"This is mere violence, sir." Mr. Bellingham's face was flushed, but he answered with dignity. "The law is as little to be exasperated as defied."
"I will try you in another way, then," said the Collector, recovering grip of his temper and dropping his voice to a tone of politest insolence. "It is understood that you have not the courage to do this because, seated here and administering what you call justice, you have, each one of you, an eye upon England and preferment, and you know well enough that to touch me would play the devil among the tailors with your little ambitions. I except"—with a bow towards Mr. Trask—"this gentleman, who seems to have earned his influence on your counsels by rugged force of character, And—" for here Mr. Trask, who enjoyed a dig at his colleagues, cast his eyes down and compressed a grin—"is, I should judge, capable of striking a woman for the mere fun of it." Here Mr. Bellingham and Mr. Wapshott looked demure in turn; for that Mr. Trask led his wife a dog's life was notorious.
"—In truth, gentlemen," the Collector continued easily, "I am at some loss in addressing you, seeing that through some defect of courtesy you have omitted to wait on me, albeit informed (I believe) that I came as His Majesty's Commissioner, and that therefore I have not even the pleasure of knowing your names. I may except that of Mr. Wapshott, whom I am glad to see convalescent this morning." Here he inclined to Mr. Wapshott, whose gills under the surprised gaze of his colleagues took a perceptibly redder tinge. "Mr. Wapshott, gentlemen," explained the Collector, smiling, "had a slight attack of vertigo yesterday, on the steps of his Place of Worship. Well, sirs, as I was saying, I will try you in another way. You have not the courage to bring me to trial for assaulting your beadle. You have not even the courage, here and now, to throw me out. I believe, however, that upon a confessed breach of the law—supported by evidence, if necessary—I can force you to try me. The Clerk will correct me if I am wrong. . . . Apparently he assents. Then I desire to confess to you that yesterday, at such-and-such an hour, I broke your laws or bye-laws of Lord's Day Observance; by bathing in the sea for my pleasure. I demand trial on this charge, and, if you convict me—here you can hardly help yourselves, since to my knowledge some of you witnessed the offence—I demand my due punishment of the stocks."
"Really—really, Captain Vyell!" hemm'd the Chief Magistrate.
"Passing over your derogatory language, I am at a loss to understand—"
"Are you? Yet it is very simple.

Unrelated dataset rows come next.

-- pv_equiv track=rewrite | github.com/aman-berhe/Video-Scene-Segmentation | codes/Paper_Results.py | getTruthValue_Man
-- ===== SOURCE A (Python) =====
-- def getTruthValue_Man(shotEnd,shotMakar):
--     truthValueManual=[]
--     truthValueManual_bin=[]
--     truthValueManual_bin_old=[]
--     indx=0
--     sceneTime_man_bin=[]
--     ls=[]
--     ls_bin=[]
--     ls_bin_old=[]
--     for i in range(len(shotEnd)):
--         if shotEnd[i]>=shotMakar[indx]:
--             sceneTime_man_bin.append(shotEnd[i])
--             indx=indx+1
--             truthValueManual_bin.append(0)
--             truthValueManual.append(indx)
--             truthValueManual_bin_old.append(1)
--             if indx>=len(shotMakar):
--                 ls=[indx]*(len(shotEnd)-len(truthValueManual))
--                 ls_bin=[1]*(len(shotEnd)-len(truthValueManual_bin))
--                 ls_bin_old=[0]*(len(shotEnd)-len(truthValueManual_bin_old))
--                 break
--             else:
--                 continue
--         else:
--             truthValueManual_bin.append(1)
--             truthValueManual_bin_old.append(0)
--             truthValueManual.append(indx)
--     truthValueManual=truthValueManual+ls
--     truthValueManual_bin=truthValueManual_bin+ls_bin
--     truthValueManual_bin_old=truthValueManual_bin_old+ls_bin_old
--
--     return truthValueManual,truthValueManual_bin,truthValueManual_bin_old,sceneTime_man_bin
-- ===== SOURCE B (Python) =====
-- def getTruthValue_Man(shotEnd, shotMakar):
--     # One classification pass: per-shot match flags + matched shot ends.
--     flags = []
--     sceneTime_man_bin = []
--     indx = 0
--     for e in shotEnd:
--         if indx < len(shotMakar) and e >= shotMakar[indx]:
--             flags.append(1)
--             sceneTime_man_bin.append(e)
--             indx += 1
--         else:
--             flags.append(0)
--     # Derive the three truth lists from the flags.
--     truthValueManual = []
--     s = 0
--     for m in flags:
--         s += m
--         truthValueManual.append(s)
--     truthValueManual_bin = [1 - m for m in flags]
--     truthValueManual_bin_old = list(flags)
--     return truthValueManual, truthValueManual_bin, truthValueManual_bin_old, sceneTime_man_bin
-- ===== Notes on version B (the rewrite author's own statement) =====
-- stated objective: alternative
-- what changed: B does one classification pass producing per-shot match flags and the matched shot ends, then derives the three truth lists afterwards (running prefix-sum, complement map, copy), replacing A's inline appends plus break-and-fill of the tails.
-- crash fix: On empty shotMakar with nonempty shotEnd A raises IndexError at shotMakar[0]; B returns ([0]*n, [1]*n, [0]*n, []) there. — e.g. on getTruthValue_Man([5, 6], []): A raises IndexError, B returns ([0, 0], [1, 1], [0, 0], [])
import Mathlib
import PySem

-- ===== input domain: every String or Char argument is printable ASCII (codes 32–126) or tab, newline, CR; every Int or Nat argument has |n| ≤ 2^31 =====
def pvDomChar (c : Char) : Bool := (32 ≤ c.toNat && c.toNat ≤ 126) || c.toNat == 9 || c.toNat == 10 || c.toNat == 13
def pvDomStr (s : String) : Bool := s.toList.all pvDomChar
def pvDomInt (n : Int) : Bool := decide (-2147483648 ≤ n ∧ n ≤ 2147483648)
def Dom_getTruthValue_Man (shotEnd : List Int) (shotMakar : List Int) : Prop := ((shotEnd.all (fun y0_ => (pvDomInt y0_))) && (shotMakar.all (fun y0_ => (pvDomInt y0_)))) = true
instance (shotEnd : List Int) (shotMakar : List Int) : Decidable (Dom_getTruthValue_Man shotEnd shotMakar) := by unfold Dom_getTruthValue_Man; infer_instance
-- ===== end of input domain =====

-- B replaces A's single append/break-and-fill loop by a classify pass producing match
-- flags, from which the three truth lists are derived afterwards (alternative, same cost).

-- ===== PORT A =====
-- A's for-loop over range(len(shotEnd)) with break; the trailing 'truthValueManual + ls'
-- (etc.) appends are performed at the break / at loop exit (ls = [] when no break).
-- shotMakar[indx] is ported as getD (indx is a nonnegative moving index; it is out of
-- range only when shotMakar = [], which Pre_ excludes as A raises IndexError there).
def getTruthValue_Man.loop (shotEnd shotMakar : List Int) :
    List Int → List Int → List Int → List Int → Nat → List Int →
    List Int × List Int × List Int × List Int
  | [], tVM, tVMb, tVMbo, _, sTmb => (tVM, tVMb, tVMbo, sTmb)
  | e :: rs, tVM, tVMb, tVMbo, indx, sTmb =>
    if shotMakar.getD indx 0 ≤ e then
      let sTmb' := sTmb ++ [e]
      let indx' := indx + 1
      let tVMb' := tVMb ++ [0]
      let tVM' := tVM ++ [(indx' : Int)]
      let tVMbo' := tVMbo ++ [1]
      if shotMakar.length ≤ indx' then
        (tVM' ++ List.replicate (shotEnd.length - tVM'.length) (indx' : Int),
         tVMb' ++ List.replicate (shotEnd.length - tVMb'.length) 1,
         tVMbo' ++ List.replicate (shotEnd.length - tVMbo'.length) 0,
         sTmb')
      else
        getTruthValue_Man.loop shotEnd shotMakar rs tVM' tVMb' tVMbo' indx' sTmb'
    else
      getTruthValue_Man.loop shotEnd shotMakar rs (tVM ++ [(indx : Int)]) (tVMb ++ [1]) (tVMbo ++ [0]) indx sTmb

def getTruthValue_Man (shotEnd : List Int) (shotMakar : List Int) : List Int × List Int × List Int × List Int :=
  getTruthValue_Man.loop shotEnd shotMakar shotEnd [] [] [] 0 []

-- ===== PORT B =====
-- classify pass: per-shot match flags and the matched shot-end values
def getTruthValue_Man_alt.classify (shotMakar : List Int) : List Int → Nat → List Int × List Int
  | [], _ => ([], [])
  | e :: rs, indx =>
    if indx < shotMakar.length ∧ shotMakar.getD indx 0 ≤ e then
      let (f, s) := getTruthValue_Man_alt.classify shotMakar rs (indx + 1)
      (1 :: f, e :: s)
    else
      let (f, s) := getTruthValue_Man_alt.classify shotMakar rs indx
      (0 :: f, s)

-- running prefix-sum of the flags
def getTruthValue_Man_alt.prefixSum : List Int → Int → List Int
  | [], _ => []
  | m :: ms, s => (s + m) :: getTruthValue_Man_alt.prefixSum ms (s + m)

def getTruthValue_Man_alt (shotEnd : List Int) (shotMakar : List Int) : List Int × List Int × List Int × List Int :=
  let (flags, sceneTime) := getTruthValue_Man_alt.classify shotMakar shotEnd 0
  (getTruthValue_Man_alt.prefixSum flags 0, flags.map (fun m => 1 - m), flags, sceneTime)

-- ===== PRECONDITION & SPEC =====
-- Pre_ excludes only the inputs where A raises IndexError (shotMakar[0] on an empty shotMakar
-- while shotEnd is nonempty); everywhere else A returns normally.
def Pre_getTruthValue_Man (shotEnd : List Int) (shotMakar : List Int) : Prop :=
  shotMakar ≠ [] ∨ shotEnd = []
instance (shotEnd : List Int) (shotMakar : List Int) : Decidable (Pre_getTruthValue_Man shotEnd shotMakar) := by unfold Pre_getTruthValue_Man; infer_instance
def pvWitness_getTruthValue_Man : List Int × List Int := ([1, 3, 4, 7, 9], [2, 8])

-- On empty shotMakar with nonempty shotEnd A raises IndexError; B returns ([0]*n, [1]*n, [0]*n, []).
def Raises_getTruthValue_Man (shotEnd : List Int) (shotMakar : List Int) : Prop :=
  shotMakar = [] ∧ shotEnd ≠ []
instance (shotEnd : List Int) (shotMakar : List Int) : Decidable (Raises_getTruthValue_Man shotEnd shotMakar) := by unfold Raises_getTruthValue_Man; infer_instance
def pvRaiseWitness_getTruthValue_Man : List Int × List Int := ([5, 6], [])
def pvRaiseWitnessOut_getTruthValue_Man : List Int × List Int × List Int × List Int := ([0, 0], [1, 1], [0, 0], [])

def Spec_getTruthValue_Man (shotEnd : List Int) (shotMakar : List Int) (out : List Int × List Int × List Int × List Int) : Prop := out = getTruthValue_Man_alt shotEnd shotMakar
instance (shotEnd : List Int) (shotMakar : List Int) (out : List Int × List Int × List Int × List Int) : Decidable (Spec_getTruthValue_Man shotEnd shotMakar out) := by unfold Spec_getTruthValue_Man; infer_instance

-- ===== CLAIM (what is proved, stated in full; the proofs are below) =====
def Claim_equal_getTruthValue_Man : Prop := ∀ (shotEnd : List Int) (shotMakar : List Int), Dom_getTruthValue_Man shotEnd shotMakar → Pre_getTruthValue_Man shotEnd shotMakar → Spec_getTruthValue_Man shotEnd shotMakar (getTruthValue_Man shotEnd shotMakar)
def Claim_raises_getTruthValue_Man : Prop := (∀ (shotEnd : List Int) (shotMakar : List Int), Dom_getTruthValue_Man shotEnd shotMakar → Raises_getTruthValue_Man shotEnd shotMakar → ¬ Pre_getTruthValue_Man shotEnd shotMakar) ∧ (Dom_getTruthValue_Man (pvRaiseWitness_getTruthValue_Man.1) (pvRaiseWitness_getTruthValue_Man.2) ∧ Raises_getTruthValue_Man (pvRaiseWitness_getTruthValue_Man.1) (pvRaiseWitness_getTruthValue_Man.2) ∧ getTruthValue_Man_alt (pvRaiseWitness_getTruthValue_Man.1) (pvRaiseWitness_getTruthValue_Man.2) = pvRaiseWitnessOut_getTruthValue_Man)

-- ===== LEMMAS AND PROOFS =====

-- once indx has consumed all of shotMakar, every remaining shot is a non-match
theorem classify_exhausted (shotMakar : List Int) (rest : List Int) (indx : Nat)
    (h : shotMakar.length ≤ indx) :
    getTruthValue_Man_alt.classify shotMakar rest indx = (List.replicate rest.length 0, []) := by
  induction rest with
  | nil => simp [getTruthValue_Man_alt.classify]
  | cons e rs ih =>
    simp only [getTruthValue_Man_alt.classify]
    rw [if_neg (fun hh => absurd hh.1 (by omega))]
    simp [ih, List.replicate_succ]

theorem prefixSum_replicate (n : Nat) (s : Int) :
    getTruthValue_Man_alt.prefixSum (List.replicate n 0) s = List.replicate n s := by
  induction n generalizing s with
  | zero => simp [getTruthValue_Man_alt.prefixSum]
  | succ k ih => simp [List.replicate_succ, getTruthValue_Man_alt.prefixSum, ih]

-- main invariant: A's loop with accumulators equals the accumulators extended by
-- the lists B derives from the flags of the remaining shots
theorem loop_eq (shotEnd shotMakar : List Int) (rest tVM tVMb tVMbo sTmb : List Int) (indx : Nat)
    (hidx : indx < shotMakar.length)
    (hlen : tVM.length + rest.length = shotEnd.length)
    (hb : tVMb.length = tVM.length) (hbo : tVMbo.length = tVM.length) :
    getTruthValue_Man.loop shotEnd shotMakar rest tVM tVMb tVMbo indx sTmb =
      ((tVM ++ getTruthValue_Man_alt.prefixSum (getTruthValue_Man_alt.classify shotMakar rest indx).1 (indx : Int),
        tVMb ++ (getTruthValue_Man_alt.classify shotMakar rest indx).1.map (fun m => 1 - m),
        tVMbo ++ (getTruthValue_Man_alt.classify shotMakar rest indx).1,
        sTmb ++ (getTruthValue_Man_alt.classify shotMakar rest indx).2)) := by
  induction rest generalizing tVM tVMb tVMbo sTmb indx with
  | nil => simp [getTruthValue_Man.loop, getTruthValue_Man_alt.classify,
      getTruthValue_Man_alt.prefixSum]
  | cons e rs ih =>
    by_cases hm : shotMakar.getD indx 0 ≤ e
    · -- match
      have hc : getTruthValue_Man_alt.classify shotMakar (e :: rs) indx =
          (1 :: (getTruthValue_Man_alt.classify shotMakar rs (indx + 1)).1,
           e :: (getTruthValue_Man_alt.classify shotMakar rs (indx + 1)).2) := by
        simp only [getTruthValue_Man_alt.classify]
        rw [if_pos ⟨hidx, hm⟩]
      by_cases hbrk : shotMakar.length ≤ indx + 1
      · -- break-and-fill
        have hex := classify_exhausted shotMakar rs (indx + 1) hbrk
        have hn1 : shotEnd.length - (tVM.length + 1) = rs.length := by
          simp at hlen; omega
        simp only [getTruthValue_Man.loop, if_pos hm, if_pos hbrk, hc, hex,
          getTruthValue_Man_alt.prefixSum, prefixSum_replicate, List.map_cons,
          List.map_replicate, List.length_append, List.length_cons, List.length_nil,
          List.append_assoc, List.cons_append, List.nil_append]
        simp only [Prod.mk.injEq]
        refine ⟨?_, ?_, ?_, trivial⟩ <;> simp [hb, hbo, hn1]
      · have hbrk' : indx + 1 < shotMakar.length := by omega
        have := ih (tVM ++ [((indx : Int) + 1)]) (tVMb ++ [0]) (tVMbo ++ [1])
          (sTmb ++ [e]) (indx + 1) hbrk' (by simp at hlen ⊢; omega)
          (by simp [hb]) (by simp [hbo])
        simp only [getTruthValue_Man.loop, if_pos hm, if_neg hbrk, hc]
        push_cast
        rw [this]
        simp [getTruthValue_Man_alt.prefixSum, List.append_assoc]
    · -- non-match
      have hc : getTruthValue_Man_alt.classify shotMakar (e :: rs) indx =
          (0 :: (getTruthValue_Man_alt.classify shotMakar rs indx).1,
           (getTruthValue_Man_alt.classify shotMakar rs indx).2) := by
        simp only [getTruthValue_Man_alt.classify]
        rw [if_neg (fun hh => hm hh.2)]
      have := ih (tVM ++ [(indx : Int)]) (tVMb ++ [1]) (tVMbo ++ [0]) sTmb indx hidx
        (by simp at hlen ⊢; omega) (by simp [hb]) (by simp [hbo])
      simp only [getTruthValue_Man.loop, if_neg hm, this, hc]
      simp [getTruthValue_Man_alt.prefixSum, List.append_assoc]

-- ===== VERDICT (by name: the statement is the Claim_ definition above) =====
theorem getTruthValue_Man_spec : Claim_equal_getTruthValue_Man := by
  intro shotEnd shotMakar _ hpre
  unfold Spec_getTruthValue_Man
  rcases hpre with hm | he
  · have hidx : 0 < shotMakar.length := List.length_pos_of_ne_nil hm
    unfold getTruthValue_Man getTruthValue_Man_alt
    rw [loop_eq shotEnd shotMakar shotEnd [] [] [] [] 0 hidx (by simp) rfl rfl]
    simp
  · subst he
    simp [getTruthValue_Man, getTruthValue_Man.loop, getTruthValue_Man_alt,
      getTruthValue_Man_alt.classify, getTruthValue_Man_alt.prefixSum]

theorem getTruthValue_Man_raises : Claim_raises_getTruthValue_Man := by
  unfold Claim_raises_getTruthValue_Man
  exact ⟨by rintro _ _ _ ⟨h1, h2⟩ hpre; rcases hpre with h | h <;> contradiction, by decide⟩

-- witness self-check: B's port really returns the stated literal at pvRaiseWitness_
theorem getTruthValue_Man_raises_witness_ok :
    getTruthValue_Man_alt (pvRaiseWitness_getTruthValue_Man.1) (pvRaiseWitness_getTruthValue_Man.2) = pvRaiseWitnessOut_getTruthValue_Man :=
  getTruthValue_Man_raises.2.2.2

Since you reject my plea for this poor creature, I desire to share her punishment."
"Let him," snapped the mouth of Mr. Trask again, opening and shutting like a trap.

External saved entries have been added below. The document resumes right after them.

-- pv_equiv track=rewrite | github.com/ashish8796/Codewars | python-kata/numerical_of_a_string.py | numericals
-- ===== SOURCE A (Python) =====
-- def numericals(s):
--     test_s = []
--     for i in s:
--         if i not in test_s: test_s.append(i)
--     d = {i:[j for j in range(1,s.count(i)+1)] for i in test_s}
--     string = ''
--     for i in s: string += str(d[i][0]); d[i].pop(0)
--     return string
-- ===== SOURCE B (Python) =====
-- def numericals(s):
--     return ''.join(str(s[:i + 1].count(c)) for i, c in enumerate(s))
-- ===== Notes on version B (the rewrite author's own statement) =====
-- stated objective: simpler
-- what changed: Replaced A's dedup-list plus precomputed dict of [1..count] queues popped one element per character with a single comprehension in which each output digit is recomputed directly as the count of the character in the prefix s[:i+1]; no table or mutable per-char state is kept.
import Mathlib
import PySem

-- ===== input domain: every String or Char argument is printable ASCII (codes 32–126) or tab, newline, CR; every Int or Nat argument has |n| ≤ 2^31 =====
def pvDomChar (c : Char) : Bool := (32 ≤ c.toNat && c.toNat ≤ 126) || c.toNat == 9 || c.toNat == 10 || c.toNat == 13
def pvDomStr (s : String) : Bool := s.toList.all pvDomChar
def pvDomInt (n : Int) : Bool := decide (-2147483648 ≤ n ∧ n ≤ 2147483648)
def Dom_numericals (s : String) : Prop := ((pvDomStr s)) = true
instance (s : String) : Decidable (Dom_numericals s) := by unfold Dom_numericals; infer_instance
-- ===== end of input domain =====

-- B replaces A's dedup-list + dict of [1..count] queues (popped per character) by recounting
-- each character in its prefix; objective: simpler (same O(n^2) cost).

-- ===== PORT A =====
def numericals (s : String) : String :=
  -- test_s = []; for i in s: if i not in test_s: test_s.append(i)
  let test_s : List Char :=
    s.toList.foldl (fun acc i => if acc.contains i then acc else acc ++ [i]) []
  -- d = {i: [j for j in range(1, s.count(i)+1)] for i in test_s}
  let d : PySem.Dict Char (List Int) :=
    test_s.foldl
      (fun d i => d.insert i
        (PySem.List.pyRange 1 ((PySem.Str.count s (String.ofList [i]) : Int) + 1)))
      PySem.Dict.empty
  -- string = ''; for i in s: string += str(d[i][0]); d[i].pop(0)
  -- every i of s is a key of d with a nonempty list, so the getD/pyGetD defaults are never used
  let r :=
    s.toList.foldl
      (fun (st : List Char × PySem.Dict Char (List Int)) i =>
        let lst := st.2.getD i []
        (st.1 ++ PySem.Int.toChars (PySem.List.pyGetD lst 0 0),
         st.2.insert i (((PySem.List.pop? lst 0).map (·.2)).getD [])))
      ([], d)
  String.ofList r.1

-- ===== PORT B =====
def numericals_alt (s : String) : String :=
  -- ''.join(str(s[:i + 1].count(c)) for i, c in enumerate(s))
  PySem.Str.join ""
    ((PySem.List.enumerate s.toList 0).map
      (fun q => PySem.Int.toStr
        ((PySem.Chars.count (PySem.List.slice s.toList none (some (q.1 + 1))) [q.2] : Nat) : Int)))

-- ===== PRECONDITION & SPEC =====
def Spec_numericals (s : String) (out : String) : Prop := out = numericals_alt s
instance (s : String) (out : String) : Decidable (Spec_numericals s out) := by unfold Spec_numericals; infer_instance

-- ===== CLAIM (what is proved, stated in full; the proofs are below) =====
def Claim_equal_numericals : Prop := ∀ (s : String), Dom_numericals s → Spec_numericals s (numericals s)

-- ===== LEMMAS AND PROOFS =====

-- canonical running-occurrence string over chars: p = processed prefix, r = remaining suffix
def occRun : List Char → List Char → List Char
  | _, [] => []
  | p, c :: t => PySem.Int.toChars ((p.count c : Int) + 1) ++ occRun (p ++ [c]) t

lemma countGo_singleton (c : Char) (fuel : Nat) :
    ∀ (l : List Char) (acc : Nat), l.length ≤ fuel →
      PySem.Chars.count.go [c] fuel l acc = acc + l.count c := by
  induction fuel with
  | zero =>
    intro l acc h
    have hl : l = [] := by cases l <;> simp_all
    subst hl
    show acc = acc + List.count c []
    simp
  | succ n ih =>
    intro l acc h
    cases l with
    | nil =>
      show acc = acc + List.count c []
      simp
    | cons hd t =>
      have hstep : PySem.Chars.count.go [c] (n + 1) (hd :: t) acc
          = if ([c] : List Char).isPrefixOf (hd :: t) = true
            then PySem.Chars.count.go [c] n (List.drop ([c] : List Char).length (hd :: t)) (acc + 1)
            else PySem.Chars.count.go [c] n t acc := rfl
      rw [hstep]
      have hdrop : List.drop ([c] : List Char).length (hd :: t) = t := by simp
      by_cases hc : hd = c
      · subst hc
        have hpre : ([hd] : List Char).isPrefixOf (hd :: t) = true := by
          simp [List.isPrefixOf]
        rw [hpre, if_pos rfl, hdrop, ih t (acc + 1) (by simpa using h)]
        simp
        omega
      · have hpre : ([c] : List Char).isPrefixOf (hd :: t) = false := by
          simp only [List.isPrefixOf, Bool.and_true]
          simp [beq_eq_false_iff_ne]
          exact fun e => hc e.symm
        rw [hpre, if_neg Bool.false_ne_true,
          ih t acc (by simpa using Nat.le_of_succ_le_succ h)]
        simp [hc]

lemma count_singleton (l : List Char) (c : Char) :
    PySem.Chars.count l [c] = l.count c := by
  have := countGo_singleton c l.length l 0 le_rfl
  simpa [PySem.Chars.count] using this

lemma join_nil_flatten (xss : List (List Char)) :
    PySem.Chars.join [] xss = xss.flatten := by
  induction xss with
  | nil => simp [PySem.Chars.join, List.intercalate]
  | cons a t ih =>
    cases t with
    | nil => simp [PySem.Chars.join_singleton]
    | cons b r => rw [PySem.Chars.join_cons_cons]; simp [ih]

lemma dict_build (f : Char → List Int) (ks : List Char) :
    ∀ (d0 : PySem.Dict Char (List Int)) (c : Char),
      (ks.foldl (fun d k => d.insert k (f k)) d0).get? c
        = if c ∈ ks then some (f c) else d0.get? c := by
  induction ks with
  | nil => simp
  | cons k t ih =>
    intro d0 c
    simp only [List.foldl_cons, ih, List.mem_cons]
    by_cases hc : c ∈ t
    · simp [hc]
    · by_cases hck : c = k
      · subst hck; simp [hc, PySem.Dict.get?_insert_self]
      · simp [hc, hck, PySem.Dict.get?_insert_of_ne _ _ hck]

lemma A_loop (l : List Char) (r : List Char) :
    ∀ (p acc : List Char) (d : PySem.Dict Char (List Int)),
      l = p ++ r →
      (∀ c ∈ l, d.get? c
        = some (PySem.List.pyRange ((p.count c : Int) + 1) ((l.count c : Int) + 1))) →
      (r.foldl
        (fun (st : List Char × PySem.Dict Char (List Int)) i =>
          let lst := st.2.getD i []
          (st.1 ++ PySem.Int.toChars (PySem.List.pyGetD lst 0 0),
           st.2.insert i (((PySem.List.pop? lst 0).map (·.2)).getD [])))
        (acc, d)).1 = acc ++ occRun p r := by
  induction r with
  | nil => intro p acc d _ _; simp [occRun]
  | cons c t ih =>
    intro p acc d hl hd
    have hcl : c ∈ l := by subst hl; simp
    have hval := hd c hcl
    have hcount : l.count c = p.count c + 1 + t.count c := by
      subst hl; simp [List.count_append]; omega
    have hlt : (p.count c : Int) + 1 < (l.count c : Int) + 1 := by
      have : p.count c < l.count c := by omega
      exact_mod_cast by omega
    have hrange : PySem.List.pyRange ((p.count c : Int) + 1) ((l.count c : Int) + 1)
        = ((p.count c : Int) + 1)
          :: PySem.List.pyRange ((p.count c : Int) + 1 + 1) ((l.count c : Int) + 1) :=
      PySem.List.pyRange_one_cons hlt
    simp only [List.foldl_cons]
    have hgetD : d.getD c []
        = ((p.count c : Int) + 1)
          :: PySem.List.pyRange ((p.count c : Int) + 1 + 1) ((l.count c : Int) + 1) := by
      simp [PySem.Dict.getD, hval, hrange]
    rw [ih (p ++ [c]) (acc ++ PySem.Int.toChars (PySem.List.pyGetD (d.getD c []) 0 0))
        _ (by simpa using hl)]
    · rw [hgetD]
      have hhd : PySem.List.pyGetD
          (((p.count c : Int) + 1)
            :: PySem.List.pyRange ((p.count c : Int) + 1 + 1) ((l.count c : Int) + 1)) 0 0
          = (p.count c : Int) + 1 := by
        simp [PySem.List.pyGetD, PySem.List.pyGet?, PySem.List.pyIdx?]
      rw [hhd]
      simp [occRun]
    · intro c' hc'
      by_cases hcc : c' = c
      · subst hcc
        rw [hgetD]
        simp only [PySem.List.pop?_zero_cons, Option.map_some, Option.getD_some]
        rw [PySem.Dict.get?_insert_self]
        have hpc : (p ++ [c']).count c' = p.count c' + 1 := by
          rw [List.count_append]
          have h1 : ([c'] : List Char).count c' = 1 := by
            simp
          omega
        have hc1 : (((p ++ [c']).count c' : Nat) : Int) + 1
            = ((p.count c' : Nat) : Int) + 1 + 1 := by
          rw [hpc]; push_cast; ring
        rw [hc1]
      · rw [hgetD]
        simp only [PySem.List.pop?_zero_cons, Option.map_some, Option.getD_some]
        rw [PySem.Dict.get?_insert_of_ne _ _ hcc, hd c' hc']
        have h0 : ([c] : List Char).count c' = 0 :=
          List.count_eq_zero.mpr (by simpa using hcc)
        have hpc : (p ++ [c]).count c' = p.count c' := by
          simp [List.count_append, h0]
        rw [hpc]

lemma B_chars (l : List Char) (t : List Char) :
    ∀ (p : List Char), l = p ++ t →
      ((PySem.List.enumerate t (p.length : Int)).map
        (fun q => PySem.Int.toChars
          ((PySem.Chars.count (PySem.List.slice l none (some (q.1 + 1))) [q.2] : Nat) : Int))).flatten
      = occRun p t := by
  induction t with
  | nil => intro p _; simp [occRun, PySem.List.enumerate]
  | cons c t ih =>
    intro p hl
    rw [PySem.List.enumerate_cons]
    simp only [List.map_cons, List.flatten_cons]
    have hslice : PySem.List.slice l none (some ((p.length : Int) + 1)) = p ++ [c] := by
      have : ((p.length : Int) + 1) = ((p.length + 1 : Nat) : Int) := by push_cast; ring
      rw [this, PySem.List.slice_to_natCast, hl, List.take_append]
      simp
    have hcnt : (PySem.Chars.count (PySem.List.slice l none (some ((p.length : Int) + 1))) [c] : Int)
        = (p.count c : Int) + 1 := by
      rw [hslice, count_singleton]
      simp [List.count_append]
    have hlen : (p.length : Int) + 1 = (((p ++ [c]).length : Nat) : Int) := by
      simp
    rw [hcnt]
    rw [hlen, ih (p ++ [c]) (by simpa using hl)]
    simp [occRun]

-- ===== VERDICT (by name: the statement is the Claim_ definition above) =====
theorem numericals_spec : Claim_equal_numericals := by
  intro s _
  unfold Spec_numericals numericals numericals_alt
  apply String.ext
  simp only [PySem.Str.toList_join, List.map_map, Function.comp_def, PySem.Int.toList_toStr]
  rw [show ("" : String).toList = ([] : List Char) from rfl, join_nil_flatten]
  have htest : s.toList.foldl (fun acc i => if acc.contains i then acc else acc ++ [i]) []
      = PySem.Set.ofList s.toList :=
    (PySem.Set.ofList_eq_foldl s.toList).symm
  have hB : ((PySem.List.enumerate s.toList 0).map
      (fun q => PySem.Int.toChars
        ((PySem.Chars.count (PySem.List.slice s.toList none (some (q.1 + 1))) [q.2] : Nat) : Int))).flatten
      = occRun [] s.toList := by
    have := B_chars s.toList s.toList [] (by simp)
    simpa using this
  have hA : (s.toList.foldl
      (fun (st : List Char × PySem.Dict Char (List Int)) i =>
        let lst := st.2.getD i []
        (st.1 ++ PySem.Int.toChars (PySem.List.pyGetD lst 0 0),
         st.2.insert i (((PySem.List.pop? lst 0).map (·.2)).getD [])))
      ([], (s.toList.foldl (fun acc i => if acc.contains i then acc else acc ++ [i]) []).foldl
        (fun d i => d.insert i
          (PySem.List.pyRange 1 ((PySem.Str.count s (String.ofList [i]) : Int) + 1)))
        PySem.Dict.empty)).1 = occRun [] s.toList := by
    apply A_loop s.toList s.toList [] [] _ (by simp)
    intro c hc
    rw [htest,
      dict_build (fun i => PySem.List.pyRange 1 ((PySem.Str.count s (String.ofList [i]) : Int) + 1))]
    rw [if_pos ((PySem.Set.mem_ofList _ _).mpr hc)]
    have : PySem.Str.count s (String.ofList [c]) = s.toList.count c := by
      rw [PySem.Str.count_eq]
      simp [count_singleton]
    rw [this]
    simp
  simp only [hB]
  -- reduce the lets of port A and conclude
  show (String.ofList _).toList = _
  simpa using hA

"You at any rate, sir, have sense," the Collector felicitated him and turned to the Chief Magistrate. "And you, sir, if you will oblige me, may rest assured that I shall bear the magistracy of Port Nassau no grudge whatever."
Chapter XI.
THE STOCKS.
In the end they came to a compromise. That Dame Justice should be hustled in this fashion—taken by the shoulders, so to speak, forced to catch up her robe and skip—offended the Chief Magistrate's sense of propriety. It was unseemly in the last degree, he protested. Nevertheless it appeared certain that Captain Vyell had a right to be tried and punished; and the Clerk's threat to set down the hearing for an adjourned sessions was promptly countered by the culprit's producing His Majesty's Commission, which enjoined upon all and sundry "to observe the welfare of my faithful subject, Oliver John Dinham de Courcy Vyell, now travelling on the business of this my Realm, and to further that business with all zeal and expedition as required by him"—a command which might be all the more strictly construed for being loosely worded. To be sure the Court might by dilatory process linger out the hearing of the Weights and Measures cases—one of which was being scandalously interrupted at this moment—or it might adjourn for dinner and reassemble in the afternoon, by which time the sands of Ruth Josselin's five hours' ignominy would be running out. But here Mr. Somershall had to be reckoned with. Mr. Somershall not only made it a practice to sit long at dinner and sleep after it; he invariably lost his temper if the dinner-hour were delayed; and, being deaf as well as honest, he was capable of blurting out his mind in a fashion to confound either of these disingenuous courses. As for Mr. Wapshott, the wording of the Commission had frightened him, and he wished himself at home.